***** Dataset extract

-- a prefix-of-a-drop inside the two slices is exactly a greedy-checkable match
lemma prefix_iff_mok (data : List Char) (start i laEnd : Nat)
    (h1 : start ≤ i) (h2 : i ≤ laEnd) (h3 : laEnd ≤ data.length)
    (j : Nat) (hj : start ≤ j) (hj2 : j ≤ i) (t : Nat) :
    (((data.drop i).take (laEnd - i)).take t <+: ((data.drop start).take (i - start)).drop (j - start) ∧ t ≤ laEnd - i)
      ↔ MOk data i laEnd j t := by
  have hswd : (((data.drop start).take (i - start)).drop (j - start)).length = i - j := by
    simp [List.length_take, List.length_drop]; omega
  constructor
  · rintro ⟨hpre, ht⟩
    have hlen : (((data.drop i).take (laEnd - i)).take t).length = t := by
      simp [List.length_take]; omega
    have hle := hpre.length_le
    rw [hlen, hswd] at hle
    refine ⟨by omega, by omega, ?_⟩
    intro k hk
    have hg := hpre.getElem (i := k) (by omega)
    simp only [List.getElem_take, List.getElem_drop] at hg
    rw [List.getD_eq_getElem data 'a' (by omega), List.getD_eq_getElem data 'a' (by omega)]
    have hidx : data[j + k]'(by omega) = data[start + (j - start + k)]'(by omega) := by
      congr 1; omega
    exact hidx.trans hg.symm
  · rintro ⟨hb1, hb2, hm⟩
    refine ⟨?_, by omega⟩
    rw [List.prefix_iff_eq_take]
    apply List.ext_getElem
    · simp [List.length_take, List.length_drop]; omega
    · intro k hk1 hk2
      have hkt : k < t := by
        simp [List.length_take, List.length_drop] at hk1; omega
      simp only [List.getElem_take, List.getElem_drop]
      have := hm k hkt
      rw [List.getD_eq_getElem data 'a' (by omega), List.getD_eq_getElem data 'a' (by omega)] at this
      have hidx : data[start + (j - start + k)]'(by omega) = data[j + k]'(by omega) := by
        congr 1; omega
      exact this.symm.trans hidx.symm

lemma infix_iff_prefix_drop (l s : List Char) : l <:+: s ↔ ∃ j, j ≤ s.length ∧ l <+: s.drop j := by
  constructor
  · intro h
    rcases List.infix_iff_prefix_suffix.mp h with ⟨tl, hpre, hsuf⟩
    refine ⟨s.length - tl.length, by omega, ?_⟩
    rwa [List.suffix_iff_eq_drop.mp hsuf] at hpre
  · rintro ⟨j, hj, hpre⟩
    exact List.infix_iff_prefix_suffix.mpr ⟨s.drop j, hpre, List.drop_suffix j s⟩

lemma go_zero (s sub : List Char) : PySem.Chars.rfind.go s sub 0 = if sub.isPrefixOf s then 0 else -1 := by
  rfl

lemma go_succ (s sub : List Char) (j : Nat) :
    PySem.Chars.rfind.go s sub (j+1) = if sub.isPrefixOf (s.drop (j+1)) then ((j+1 : Nat) : Int) else PySem.Chars.rfind.go s sub j := by
  rfl

-- rfind.go either fails everywhere below its bound, or returns the highest occurrence below it
lemma rfind_go_cases (s sub : List Char) : ∀ k,
    (PySem.Chars.rfind.go s sub k = -1 ∧ ∀ j ≤ k, ¬ sub <+: s.drop j) ∨
    (∃ jm, jm ≤ k ∧ PySem.Chars.rfind.go s sub k = (jm : Int) ∧ sub <+: s.drop jm ∧
      ∀ j, jm < j → j ≤ k → ¬ sub <+: s.drop j) := by
  intro k
  induction k with
  | zero =>
      rw [go_zero]
      by_cases hp : sub.isPrefixOf s
      · right
        exact ⟨0, le_refl 0, by rw [if_pos hp]; rfl, by simpa using List.isPrefixOf_iff_prefix.mp hp,
          by intro j h1 h2; exact absurd h1 (by omega)⟩
      · left
        refine ⟨by rw [if_neg hp], ?_⟩
        intro j hj
        interval_cases j
        simpa using fun h => hp (List.isPrefixOf_iff_prefix.mpr h)
  | succ n ih =>
      rw [go_succ]
      by_cases hp : sub.isPrefixOf (s.drop (n+1))
      · right
        exact ⟨n+1, le_refl _, by rw [if_pos hp], List.isPrefixOf_iff_prefix.mp hp,
          by intro j h1 h2; exact absurd h1 (by omega)⟩
      · rw [if_neg hp]
        have hnp : ¬ sub <+: s.drop (n+1) := fun h => hp (List.isPrefixOf_iff_prefix.mpr h)
        rcases ih with ⟨he, hall⟩ | ⟨jm, hjm, he, hpre, hmax⟩
        · left
          refine ⟨he, ?_⟩
          intro j hj
          rcases Nat.lt_succ_iff_lt_or_eq.mp (Nat.lt_succ_of_le hj) with h' | h'
          · exact hall j (by omega)
          · subst h'; exact hnp
        · right
          refine ⟨jm, by omega, he, hpre, ?_⟩
          intro j h1 h2
          rcases Nat.lt_succ_iff_lt_or_eq.mp (Nat.lt_succ_of_le h2) with h' | h'
          · exact hmax j h1 (by omega)
          · subst h'; exact hnp

lemma rfind_eq_neg_one_iff (sw cur : List Char) : PySem.Chars.rfind sw cur = -1 ↔ ¬ cur <:+: sw := by
  have hgo : PySem.Chars.rfind sw cur = PySem.Chars.rfind.go sw cur sw.length := rfl
  rcases rfind_go_cases sw cur sw.length with ⟨he, hall⟩ | ⟨jm, hjm, he, hpre, _⟩
  · rw [hgo, he]
    simp only [true_iff]
    intro hinf
    rcases (infix_iff_prefix_drop cur sw).mp hinf with ⟨j, hj, hp⟩
    exact hall j hj hp
  · rw [hgo, he]
    constructor
    · intro h; omega
    · intro h
      exact absurd ((infix_iff_prefix_drop cur sw).mpr ⟨jm, hjm, hpre⟩) h

-- the predicate "some length-t prefix of the lookahead occurs in the window"
abbrev Ppred (sw la : List Char) (t : Nat) : Prop := 0 < t ∧ la.take t <:+: sw

-- A's fold keeps the longest matched prefix so far and rfind's offset for it
lemma foldA_char (sw la : List Char) : ∀ m, m ≤ la.length →
    (List.range m).foldl
      (fun best k =>
        let i : Nat := k + 1
        let cur := PySem.List.slice la none (some (i : Int))
        let offset := PySem.Chars.rfind sw cur
        if offset ≠ -1 then
          let length := cur.length
          if length > best.2 then ((sw.length : Int) - offset, length) else best
        else best)
      ((0 : Int), (0 : Nat)) =
    (let L := Nat.findGreatest (Ppred sw la) m;
     if L = 0 then ((0 : Int), (0 : Nat)) else ((sw.length : Int) - PySem.Chars.rfind sw (la.take L), L)) := by
  intro m
  induction m with
  | zero => intro _; simp
  | succ n ih =>
      intro hm
      rw [List.range_succ, List.foldl_append, ih (by omega)]
      simp only [List.foldl_cons, List.foldl_nil, PySem.List.slice_to_natCast]
      have hcur : (la.take (n + 1)).length = n + 1 := by simp [List.length_take]; omega
      by_cases hinf : la.take (n + 1) <:+: sw
      · have hne : PySem.Chars.rfind sw (la.take (n + 1)) ≠ -1 := by
          intro h; exact (rfind_eq_neg_one_iff sw (la.take (n+1))).mp h hinf
        rw [if_pos hne]
        have hP : Ppred sw la (n + 1) := ⟨by omega, hinf⟩
        have hFG : Nat.findGreatest (Ppred sw la) (n + 1) = n + 1 := by
          rw [Nat.findGreatest_succ, if_pos hP]
        have hle : Nat.findGreatest (Ppred sw la) n ≤ n := Nat.findGreatest_le n
        by_cases h0 : Nat.findGreatest (Ppred sw la) n = 0
        · rw [if_pos h0, if_pos (by simp [hcur]), hFG, if_neg (Nat.succ_ne_zero n), hcur]
        · rw [if_neg h0, if_pos (by simp [hcur]; omega), hFG, if_neg (Nat.succ_ne_zero n), hcur]
      · have heq : PySem.Chars.rfind sw (la.take (n + 1)) = -1 :=
          (rfind_eq_neg_one_iff sw (la.take (n+1))).mpr hinf
        rw [heq]
        simp only [ne_eq, not_true_eq_false, if_false]
        have hFG : Nat.findGreatest (Ppred sw la) (n + 1) = Nat.findGreatest (Ppred sw la) n := by
          rw [Nat.findGreatest_succ, if_neg (fun h => hinf h.2)]
        rw [hFG]

-- invariant of B's candidate scan: either nothing matched yet, or the accumulator holds the
-- rightmost candidate of maximal greedy match length among those processed
def GoodB (data : List Char) (start i laEnd m : Nat) (acc : Int × Nat) : Prop :=
  (acc = (-1, 0) ∧ ∀ j' < m, matchLenAt data i laEnd (start + j') 0 = 0) ∨
  (∃ j' < m, acc.1 = ((start + j' : Nat) : Int) ∧ acc.2 = matchLenAt data i laEnd (start + j') 0 ∧ 0 < acc.2 ∧
    (∀ k' < m, matchLenAt data i laEnd (start + k') 0 ≤ acc.2) ∧
    (∀ k' < m, j' < k' → matchLenAt data i laEnd (start + k') 0 < acc.2))

lemma foldB_good (data : List Char) (start i laEnd : Nat) : ∀ m, m ≤ i - start →
    GoodB data start i laEnd m
      ((List.range' start m).foldl
        (fun best j =>
          let len := matchLenAt data i laEnd j 0
          if 0 < len ∧ best.2 ≤ len then ((j : Int), len) else best)
        ((-1 : Int), (0 : Nat))) := by
  intro m
  induction m with
  | zero => intro _; exact Or.inl ⟨rfl, by omega⟩
  | succ n ih =>
      intro hm
      rw [List.range'_1_concat, List.foldl_append]
      simp only [List.foldl_cons, List.foldl_nil]
      have IH := ih (by omega)
      set acc := (List.range' start n).foldl
        (fun best j =>
          let len := matchLenAt data i laEnd j 0
          if 0 < len ∧ best.2 ≤ len then ((j : Int), len) else best)
        ((-1 : Int), (0 : Nat)) with hacc
      set len := matchLenAt data i laEnd (start + n) 0 with hlen
      by_cases hc : 0 < len ∧ acc.2 ≤ len
      · rw [if_pos hc]
        refine Or.inr ⟨n, by omega, rfl, rfl, hc.1, ?_, ?_⟩
        · intro k' hk'
          rcases Nat.lt_succ_iff_lt_or_eq.mp hk' with h' | h'
          · rcases IH with ⟨_, hz⟩ | ⟨j', _, _, _, _, hbnd, _⟩
            · rw [hz k' h']; omega
            · exact le_trans (hbnd k' h') hc.2
          · subst h'; omega
        · intro k' hk' hnk'; omega
      · rw [if_neg hc]
        rcases IH with ⟨hae, hz⟩ | ⟨j', hj', ha1, ha2, hpos, hbnd, hstrict⟩
        · have hlz : len = 0 := by
            rcases Decidable.not_and_iff_not_or_not.mp hc with h | h
            · omega
            · rw [hae] at h; omega
          refine Or.inl ⟨hae, ?_⟩
          intro k' hk'
          rcases Nat.lt_succ_iff_lt_or_eq.mp hk' with h' | h'
          · exact hz k' h'
          · subst h'; exact hlz
        · have hlt : len < acc.2 := by
            rcases Decidable.not_and_iff_not_or_not.mp hc with h | h
            · omega
            · omega
          refine Or.inr ⟨j', by omega, ha1, ha2, hpos, ?_, ?_⟩
          · intro k' hk'
            rcases Nat.lt_succ_iff_lt_or_eq.mp hk' with h' | h'
            · exact hbnd k' h'
            · subst h'; omega
          · intro k' hk' hjk'
            rcases Nat.lt_succ_iff_lt_or_eq.mp hk' with h' | h'
            · exact hstrict k' h' hjk'
            · subst h'; omega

**********

Assigned task — From the line holding "1) = n + 1 := by" to the line holding "simp only [List.foldl_cons, List.foldl_nil]", inclusive, restate each line above exactly as written.

Solution for this exercise —
        have hFG : Nat.findGreatest (Ppred sw la) (n + 1) = n + 1 := by
          rw [Nat.findGreatest_succ, if_pos hP]
        have hle : Nat.findGreatest (Ppred sw la) n ≤ n := Nat.findGreatest_le n
        by_cases h0 : Nat.findGreatest (Ppred sw la) n = 0
        · rw [if_pos h0, if_pos (by simp [hcur]), hFG, if_neg (Nat.succ_ne_zero n), hcur]
        · rw [if_neg h0, if_pos (by simp [hcur]; omega), hFG, if_neg (Nat.succ_ne_zero n), hcur]
      · have heq : PySem.Chars.rfind sw (la.take (n + 1)) = -1 :=
          (rfind_eq_neg_one_iff sw (la.take (n+1))).mpr hinf
        rw [heq]
        simp only [ne_eq, not_true_eq_false, if_false]
        have hFG : Nat.findGreatest (Ppred sw la) (n + 1) = Nat.findGreatest (Ppred sw la) n := by
          rw [Nat.findGreatest_succ, if_neg (fun h => hinf h.2)]
        rw [hFG]

-- invariant of B's candidate scan: either nothing matched yet, or the accumulator holds the
-- rightmost candidate of maximal greedy match length among those processed
def GoodB (data : List Char) (start i laEnd m : Nat) (acc : Int × Nat) : Prop :=
  (acc = (-1, 0) ∧ ∀ j' < m, matchLenAt data i laEnd (start + j') 0 = 0) ∨
  (∃ j' < m, acc.1 = ((start + j' : Nat) : Int) ∧ acc.2 = matchLenAt data i laEnd (start + j') 0 ∧ 0 < acc.2 ∧
    (∀ k' < m, matchLenAt data i laEnd (start + k') 0 ≤ acc.2) ∧
    (∀ k' < m, j' < k' → matchLenAt data i laEnd (start + k') 0 < acc.2))

lemma foldB_good (data : List Char) (start i laEnd : Nat) : ∀ m, m ≤ i - start →
    GoodB data start i laEnd m
      ((List.range' start m).foldl
        (fun best j =>
          let len := matchLenAt data i laEnd j 0
          if 0 < len ∧ best.2 ≤ len then ((j : Int), len) else best)
        ((-1 : Int), (0 : Nat))) := by
  intro m
  induction m with
  | zero => intro _; exact Or.inl ⟨rfl, by omega⟩
  | succ n ih =>
      intro hm
      rw [List.range'_1_concat, List.foldl_append]
      simp only [List.foldl_cons, List.foldl_nil]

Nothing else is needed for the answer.